Please help. I am planning to do a Western Blot LC3 turnover assay to study autophagy flux in an A549 lung cancer cell line. I have only got leupeptin protease inhibitor in the lab. Is it sufficient as the only inhibitor of basal LC3 degradation in an LC3 assay? I would be also grateful if someone could suggest time points to study LC3 turnover in A549 cells when using a PP242 mTOR inhibitor. It will be my first attempt to study autophagy so I would be grateful for even some basic advice.
Hello!
WB for LC3 can be a pain. I found the following to work nicely:
- induction of autophagy with hunger medium or salt solution, e..g. Hank's Balanced Salt Solution (HBSS) for 0, 1 and 3 hours.
- co-treatment of cells with 100 nM Bafilomycin A1 to prevent the degradation of LC3 II
(but this depends on the background level of autophagy and is cell line-dependent)
- lysis of cells with RIPA and protease inhibitors
- load 5-10 ug (or more, depending on results)
- PVDF membranes!!! better than nitrocellulose...
- LC3 antibody from NovusBiologicals (rabbit polyclonal, catalogue no. NB-100-2220) at 1:500 to 1:1000 dilution in PBS-T with non-fat milk powder (5%w/v)
- detection with 2ndary AB and your preferred system of detection.

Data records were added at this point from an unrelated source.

-- pv_equiv track=rewrite | github.com/artdotlis/BANN | bann/b_container/functions/compare_min_max.py | sort_tuple_int
-- ===== SOURCE A (Python) =====
-- from typing import Optional, final, Tuple
--
-- def sort_tuple_int(to_sort: Tuple[int, ...], /) -> Tuple[int, ...]:
--     if len(to_sort) < 2:
--         return to_sort
--     sorted_list = sorted(to_sort)
--     for s_i, fix_el in enumerate(sorted_list[1:], 1):
--         if sorted_list[s_i - 1] >= fix_el:
--             sorted_list[s_i] = sorted_list[s_i - 1] + 1
--     return tuple(sorted_list)
-- ===== SOURCE B (Python) =====
-- def sort_tuple_int(to_sort, /):
--     # Closed form: out[i] = i + max_{j<=i}(s[j] - j) for s = sorted(to_sort).
--     # Stage 1: subtract each index; stage 2: prefix maximum; stage 3: add index back.
--     shifted = [v - i for i, v in enumerate(sorted(to_sort))]
--     pref = shifted[:1]
--     for x in shifted[1:]:
--         pref.append(max(pref[-1], x))
--     return tuple(i + m for i, m in enumerate(pref))
-- ===== Notes on version B (the rewrite author's own statement) =====
-- stated objective: alternative
-- what changed: Replaces A's sort-then-rewrite loop (overwrite each non-increasing element with previous+1) by the closed form out[i] = i + max_{j<=i}(sorted[j]-j), computed in three staged passes: subtract indices, take a running prefix maximum, add indices back.
import Mathlib
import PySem

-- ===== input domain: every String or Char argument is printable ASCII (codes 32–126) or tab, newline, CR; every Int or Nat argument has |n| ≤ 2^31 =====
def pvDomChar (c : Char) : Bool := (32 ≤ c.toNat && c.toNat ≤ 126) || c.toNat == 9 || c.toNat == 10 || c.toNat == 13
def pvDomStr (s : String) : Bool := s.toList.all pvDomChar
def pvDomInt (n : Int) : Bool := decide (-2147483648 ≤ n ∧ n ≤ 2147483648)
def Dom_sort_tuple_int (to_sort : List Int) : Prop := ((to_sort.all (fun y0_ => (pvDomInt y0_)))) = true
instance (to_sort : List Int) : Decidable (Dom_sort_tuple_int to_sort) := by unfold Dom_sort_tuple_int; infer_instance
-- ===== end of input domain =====

-- B replaces A's in-place rewrite loop by the closed form out[i] = i + max_{j<=i}(sorted[j]-j),
-- computed in three staged passes (objective: alternative).

-- ===== PORT A =====
-- the for-loop over enumerate(sorted_list[1:], 1) mutating sorted_list in place
def pvALoop (l : List Int) : List (Int × Int) → List Int
  | [] => l
  | (i, fx) :: rest =>
      -- sorted_list[s_i - 1] read on the CURRENT (mutated) list; index always in range
      let prev := PySem.List.pyGetD l (i - 1) 0
      let l' := if prev ≥ fx then PySem.List.pySetD l i (prev + 1) else l
      pvALoop l' rest

def sort_tuple_int (to_sort : List Int) : List Int :=
  if to_sort.length < 2 then to_sort
  else
    let sl := PySem.List.sorted to_sort id false
    pvALoop sl (PySem.List.enumerate (PySem.List.slice sl (some 1) none) 1)

-- ===== PORT B =====
-- the 'for x in shifted[1:]' loop: threads the last prefix maximum (pref[-1])
def pvPrefLoop (last : Int) : List Int → List Int
  | [] => []
  | x :: t => let m := max last x; m :: pvPrefLoop m t

def sort_tuple_int_alt (to_sort : List Int) : List Int :=
  let shifted := (PySem.List.enumerate (PySem.List.sorted to_sort id false) 0).map
    (fun p => p.2 - p.1)
  let pref := match shifted with
    | [] => []                      -- shifted[:1] = [] and the loop runs zero times
    | x :: t => x :: pvPrefLoop x t
  (PySem.List.enumerate pref 0).map (fun p => p.1 + p.2)

-- ===== PRECONDITION & SPEC =====
def Spec_sort_tuple_int (to_sort : List Int) (out : List Int) : Prop := out = sort_tuple_int_alt to_sort
instance (to_sort : List Int) (out : List Int) : Decidable (Spec_sort_tuple_int to_sort out) := by unfold Spec_sort_tuple_int; infer_instance

-- ===== CLAIM (what is proved, stated in full; the proofs are below) =====
def Claim_equal_sort_tuple_int : Prop := ∀ (to_sort : List Int), Dom_sort_tuple_int to_sort → Spec_sort_tuple_int to_sort (sort_tuple_int to_sort)

-- ===== LEMMAS AND PROOFS =====

-- the reference scan both programs compute after the first element
def pvScan (a : Int) : List Int → List Int
  | [] => []
  | b :: t =>
      let c := if b > a then b else a + 1
      c :: pvScan c t

lemma pvA_loop_scan (rest : List Int) : ∀ (q : List Int) (a : Int),
    pvALoop (q ++ a :: rest) (PySem.List.enumerate rest ((q.length : Int) + 1))
      = q ++ a :: pvScan a rest := by
  induction rest with
  | nil => intro q a; simp [pvALoop, pvScan, PySem.List.enumerate]
  | cons b t ih =>
      intro q a
      rw [PySem.List.enumerate_cons]
      simp only [pvALoop]
      have h1 : ((q.length : Int) + 1) - 1 = (q.length : Int) := by ring
      have hprev : PySem.List.pyGetD (q ++ a :: b :: t) (((q.length : Int) + 1) - 1) 0 = a := by
        rw [h1, PySem.List.pyGetD_natCast]
        simp [List.getD]
      rw [hprev]
      by_cases h : a ≥ b
      · have hpos : ¬ b > a := by omega
        rw [if_pos h]
        have h2 : (q.length : Int) + 1 = ((q.length + 1 : Nat) : Int) := by push_cast; ring
        rw [h2, PySem.List.pySetD_natCast]
        have hset : (q ++ a :: b :: t).set (q.length + 1) (a + 1)
            = (q ++ [a]) ++ (a + 1) :: t := by simp
        rw [hset]
        have hih := ih (q ++ [a]) (a + 1)
        have h3 : (((q ++ [a]).length : Nat) : Int) + 1 = ((q.length + 1 : Nat) : Int) + 1 := by
          simp
        rw [h3] at hih
        rw [hih]
        simp only [pvScan, if_neg hpos, List.append_assoc, List.singleton_append]
      · have hpos : b > a := by omega
        rw [if_neg h]
        have hih := ih (q ++ [a]) b
        have h3 : (((q ++ [a]).length : Nat) : Int) + 1 = ((q.length : Int) + 1) + 1 := by
          simp
        rw [h3] at hih
        simp only [List.append_assoc, List.singleton_append] at hih
        rw [hih]
        simp only [pvScan, if_pos hpos]

-- shift-by-index / prefix-max / shift-back equals the scan, generalized over start index and running max
lemma pvB_pref_scan (xs : List Int) : ∀ (i m : Int),
    (PySem.List.enumerate
        (pvPrefLoop m ((PySem.List.enumerate xs i).map (fun p => p.2 - p.1))) i).map
      (fun p => p.1 + p.2) = pvScan (m + i - 1) xs := by
  induction xs with
  | nil => intro i m; simp [pvScan, pvPrefLoop, PySem.List.enumerate]
  | cons b t ih =>
      intro i m
      rw [PySem.List.enumerate_cons]
      simp only [List.map_cons, pvPrefLoop]
      rw [PySem.List.enumerate_cons]
      simp only [List.map_cons, pvScan]
      have hih := ih (i + 1) (max m (b - i))
      have harg : max m (b - i) + (i + 1) - 1 = if b > m + i - 1 then b else (m + i - 1) + 1 := by
        split_ifs <;> omega
      rw [hih, harg]
      congr 1
      split_ifs with h <;> omega

lemma pv_eq_on_sorted (to_sort : List Int) :
    sort_tuple_int to_sort = sort_tuple_int_alt to_sort := by
  unfold sort_tuple_int sort_tuple_int_alt
  by_cases hlen : to_sort.length < 2
  · rw [if_pos hlen]
    match hto : to_sort, hlen with
    | [], _ => simp [PySem.List.sorted]
    | [x], _ =>
        simp [PySem.List.sorted, PySem.List.insertBy, PySem.List.enumerate, pvPrefLoop]
  · rw [if_neg hlen]
    have hlen2 : (PySem.List.sorted to_sort id false).length = to_sort.length :=
      PySem.List.length_sorted to_sort id false
    match hs : PySem.List.sorted to_sort id false with
    | [] => rw [hs] at hlen2; simp at hlen2; omega
    | x :: xs =>
        show pvALoop (x :: xs)
            (PySem.List.enumerate (PySem.List.slice (x :: xs) (some 1) none) 1) = _
        rw [PySem.List.slice_from_one]
        simp only [List.tail_cons]
        have hA := pvA_loop_scan xs [] x
        simp only [List.nil_append, List.length_nil, Nat.cast_zero, zero_add] at hA
        rw [hA]
        rw [PySem.List.enumerate_cons]
        simp only [List.map_cons]
        rw [PySem.List.enumerate_cons]
        simp only [List.map_cons]
        have hB := pvB_pref_scan xs 1 (x - 0)
        simp only [zero_add]
        rw [hB]
        norm_num

-- ===== VERDICT (by name: the statement is the Claim_ definition above) =====
theorem sort_tuple_int_spec : Claim_equal_sort_tuple_int := by
  intro to_sort _
  unfold Spec_sort_tuple_int
  exact pv_eq_on_sorted to_sort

I hope this helps, otherwise feel free to contact me
Best wishes
I used chloroquine, it is a very safe way to be sure whether there is increased autophagic flux or not. I agree, it is very cheap and easy to prepare. but be careful to have the fresh one in each experiment. On the other hand, if you induce autophagy and used CQ, it is possible that you see more cell death, for that you can check my publication : ATP Release from Dying Autophagic Cells and Their Phagocytosis Are Crucial for Inflammasome Activation in Macrophages. in Researchgate web site I also have the full text.
You can even find useful references in the end related to this topic.
Good luck and Best Regards
Hello,
use Chloroquine and Bafilomycin A1. For both will give u the clear idea about autophagic flux. But before using them it will be better to do Time Kinetics of autophagic induction. Select a time point where maximum or medium autophagy is induced. Then you may add CQ or Bafilomycin A1 2-4 hr before the time point u have chosed. if there is an further increase in the accumulation of LC3-II , it clearly suggests there is an increase in the autophagic flux.
Good Luck.........
Thank you for all the answers! Has anybody done LC3 turnover in A549? I am thinking what experimental time points would work fine in my experiment. I have found some publication presenting LCII accumulation after 24 or even 48 h but after treatment with weak "natural" inducers. I am going to use very strong selective mTOR inhibitor so probably it will be rather few hours - am I right?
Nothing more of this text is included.